The Friend of Soy award went to Harold Kraus, Hays. He served on KSC from 1999 to 2011 and was its first representative to NBB, serving there from 2001 to 2013. When he started, biodiesel was in its infancy, and it was a billion-gallon industry by the time he retired. His dedication to developing biodiesel helped make it America’s first domestically produced, commercially available advanced biofuel, and NBB gave him the Friend of Biodiesel Award in 2013.
Kraus earned a business degree from the University of Kansas in 1955 then served as a Navy aviator. He and his wife, Virginia, have six children and farm in Ellis County, where he was a county commissioner for 16 years. They continue to host an agriculture day for about 300 students and teachers every year.
Heinen recognized past president Terry Reschke, Hiawatha, for retiring from the KSA board of directors a year ago, after 15 years of service. Maurath thanked Craig Gigstad, Valley Falls, for representing Kansas on the United Soybean Board from 2011 to 2017.

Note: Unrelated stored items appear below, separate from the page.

-- pv_equiv track=rewrite | github.com/ai4co/reevo | utils/utils.py | filter_code
-- ===== SOURCE A (Python) =====
-- def filter_code(code_string):
--     """Remove lines containing signature and import statements."""
--     lines = code_string.split('\n')
--     filtered_lines = []
--     for line in lines:
--         if line.startswith('def'):
--             continue
--         elif line.startswith('import'):
--             continue
--         elif line.startswith('from'):
--             continue
--         elif line.startswith('return'):
--             filtered_lines.append(line)
--             break
--         else:
--             filtered_lines.append(line)
--     code_string = '\n'.join(filtered_lines)
--     return code_string
-- ===== SOURCE B (Python) =====
-- def filter_code(code_string):
--     """Remove lines containing signature and import statements."""
--     lines = code_string.split('\n')
--     idx = next((i for i, l in enumerate(lines) if l.startswith('return')), len(lines))
--     prefix = lines[:idx + 1]
--     return '\n'.join(l for l in prefix if not l.startswith(('def', 'import', 'from')))
-- ===== Notes on version B (the rewrite author's own statement) =====
-- stated objective: simpler
-- what changed: Replaces the stateful loop with break by locating the cutoff (first line starting with 'return') and then filtering the prefix with a single comprehension.
import Mathlib
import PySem

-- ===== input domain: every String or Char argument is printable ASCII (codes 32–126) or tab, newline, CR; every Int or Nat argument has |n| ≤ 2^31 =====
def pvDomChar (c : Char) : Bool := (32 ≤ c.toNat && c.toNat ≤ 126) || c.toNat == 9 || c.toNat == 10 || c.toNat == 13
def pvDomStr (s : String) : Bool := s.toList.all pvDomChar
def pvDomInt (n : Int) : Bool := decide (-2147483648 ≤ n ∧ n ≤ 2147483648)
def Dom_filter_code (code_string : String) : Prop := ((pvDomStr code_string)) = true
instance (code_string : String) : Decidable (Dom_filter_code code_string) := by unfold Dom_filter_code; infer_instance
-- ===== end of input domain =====

-- B changes the decomposition: locate the cutoff index of the first 'return' line, then filter that prefix in one comprehension (objective: simpler).

-- ===== PORT A =====
-- A's loop with break: skip def/import/from lines, keep others, stop right after a line starting with 'return'
def pvLoopA : List String → List String
  | [] => []
  | l :: ls =>
    if PySem.Str.startswith l "def" then pvLoopA ls
    else if PySem.Str.startswith l "import" then pvLoopA ls
    else if PySem.Str.startswith l "from" then pvLoopA ls
    else if PySem.Str.startswith l "return" then [l]
    else l :: pvLoopA ls

def filter_code (code_string : String) : String :=
  let lines := (PySem.Str.split? code_string "\n").getD []   -- sep "\n" ≠ "", so split? is always some
  PySem.Str.join "\n" (pvLoopA lines)

-- ===== PORT B =====
-- index of the first line starting with 'return', defaulting to len(lines)  (Source B's next(..., len(lines)))
def pvCutoff (lines : List String) : Nat :=
  (lines.findIdx? (fun l => PySem.Str.startswith l "return")).getD lines.length

def pvKeep (l : String) : Bool :=
  !(PySem.Str.startswith l "def" || PySem.Str.startswith l "import" || PySem.Str.startswith l "from")

def filter_code_alt (code_string : String) : String :=
  let lines := (PySem.Str.split? code_string "\n").getD []   -- sep "\n" ≠ "", so split? is always some
  PySem.Str.join "\n" ((lines.take (pvCutoff lines + 1)).filter pvKeep)

-- ===== PRECONDITION & SPEC =====
def Spec_filter_code (code_string : String) (out : String) : Prop := out = filter_code_alt code_string
instance (code_string : String) (out : String) : Decidable (Spec_filter_code code_string out) := by unfold Spec_filter_code; infer_instance

-- ===== CLAIM (what is proved, stated in full; the proofs are below) =====
def Claim_equal_filter_code : Prop := ∀ (code_string : String), Dom_filter_code code_string → Spec_filter_code code_string (filter_code code_string)

-- ===== LEMMAS AND PROOFS =====

-- two nonempty prefixes with different first characters cannot both start a string
theorem pv_sw_disj (l : List Char) (a b : Char) (as bs : List Char) (hab : a ≠ b)
    (h : PySem.Chars.startswith l (a :: as) = true) :
    PySem.Chars.startswith l (b :: bs) = false := by
  rw [PySem.Chars.startswith_iff] at h
  rw [Bool.eq_false_iff, Ne, PySem.Chars.startswith_iff]
  intro h2
  obtain ⟨t, ht⟩ := h
  obtain ⟨u, hu⟩ := h2
  rw [← ht, List.cons_append, List.cons_append, List.cons.injEq] at hu
  exact hab hu.1.symm

theorem pv_cutoff_cons_pos (l : String) (ls : List String)
    (h : PySem.Str.startswith l "return" = true) : pvCutoff (l :: ls) = 0 := by
  simp only [pvCutoff, List.findIdx?_cons, h]
  simp

theorem pv_cutoff_cons_neg (l : String) (ls : List String)
    (h : PySem.Str.startswith l "return" = false) :
    pvCutoff (l :: ls) = pvCutoff ls + 1 := by
  simp only [pvCutoff, List.findIdx?_cons, h, List.length_cons]
  cases List.findIdx? (fun l => PySem.Str.startswith l "return") ls <;> simp

-- the break-loop of A equals B's take-then-filter of the same line list
theorem pv_loop_eq (ls : List String) :
    pvLoopA ls = (ls.take (pvCutoff ls + 1)).filter pvKeep := by
  induction ls with
  | nil => simp [pvLoopA]
  | cons l ls ih =>
    by_cases hr : PySem.Chars.startswith l.toList ['r','e','t','u','r','n'] = true
    · rw [pv_cutoff_cons_pos l ls (by simpa using hr)]
      have hd := pv_sw_disj l.toList 'r' 'd' ['e','t','u','r','n'] ['e','f'] (by decide) hr
      have hi := pv_sw_disj l.toList 'r' 'i' ['e','t','u','r','n'] ['m','p','o','r','t'] (by decide) hr
      have hf := pv_sw_disj l.toList 'r' 'f' ['e','t','u','r','n'] ['r','o','m'] (by decide) hr
      simp [pvLoopA, pvKeep, List.filter_cons, hd, hi, hf, hr]
    · have hr' := Bool.eq_false_iff.mpr hr
      rw [pv_cutoff_cons_neg l ls (by simpa using hr'), List.take_succ_cons,
        List.filter_cons]
      by_cases hd : PySem.Chars.startswith l.toList ['d','e','f'] = true
      · simp [pvLoopA, pvKeep, hd, ih]
      · by_cases hi : PySem.Chars.startswith l.toList ['i','m','p','o','r','t'] = true
        · simp [pvLoopA, pvKeep, hd, hi, ih]
        · by_cases hf : PySem.Chars.startswith l.toList ['f','r','o','m'] = true
          · simp [pvLoopA, pvKeep, hd, hi, hf, ih]
          · simp [pvLoopA, pvKeep, hd, hi, hf, hr', ih]

-- ===== VERDICT (by name: the statement is the Claim_ definition above) =====
theorem filter_code_spec : Claim_equal_filter_code := by
  intro s _
  unfold Spec_filter_code filter_code filter_code_alt
  simp only [pv_loop_eq]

Next, Heinen presided over the KSA annual meeting. Atkinson outlined ASA’s policy successes in 2017 and priorities for 2018. First Vice President Dwight Meyer, Hiawatha, who chairs KSA’s policy committee, presented the guiding resolutions for 2018, which the voting members present accepted. The board elections resulted in Kregg Rennie, Columbus, and Gary Robbins, Emmett, returning as the directors for districts 4 and 5, respectively, and Brandenburg (Osborne) continuing as a director-at-large.
After adjournment, the KSA directors met and re-elected their officers for the coming year: Heinen (Everest), president; Meyer (Hiawatha), first vice president; Brandenburg (Osborne), second vice president; Doug Shoup, Parsons, secretary; and Robbins (Emmett), treasurer. Past president Raylen Phelon, Melvern, will continue as chairman.
Shoup, who coordinates the Kansas Soybean Yield and Value Contests, then announced the district and overall winners. Meier Farms, Rexford, topped the irrigated division with 100.67 bushels per acre – the first entry ever to document more than 100 bushels. Kenny Wilson, Horton, led the dryland division with 93.34 bushels per acre. Geiger (Denton) won the value contest with 97.8 cents per bushel of increased value (10.7 percent over the $9.68 cash price). Complete results and award photos will be available via http://KansasSoybeans.org/contests on the web.
Participants then heard three K-State Research and Extension updates. Ignacio Ciampitti, Ph.D., crop-production specialist, led “Increasing Yields Through Improved Management.” Dallas Peterson, Ph.D., weed scientist, offered “The Dicamba Conundrum.” Entomologists Brian McCornack, Ph.D., and Mike Smith, Ph.D., presented “An Integrated Approach to Managing Dectes Stem Borer in Kansas.”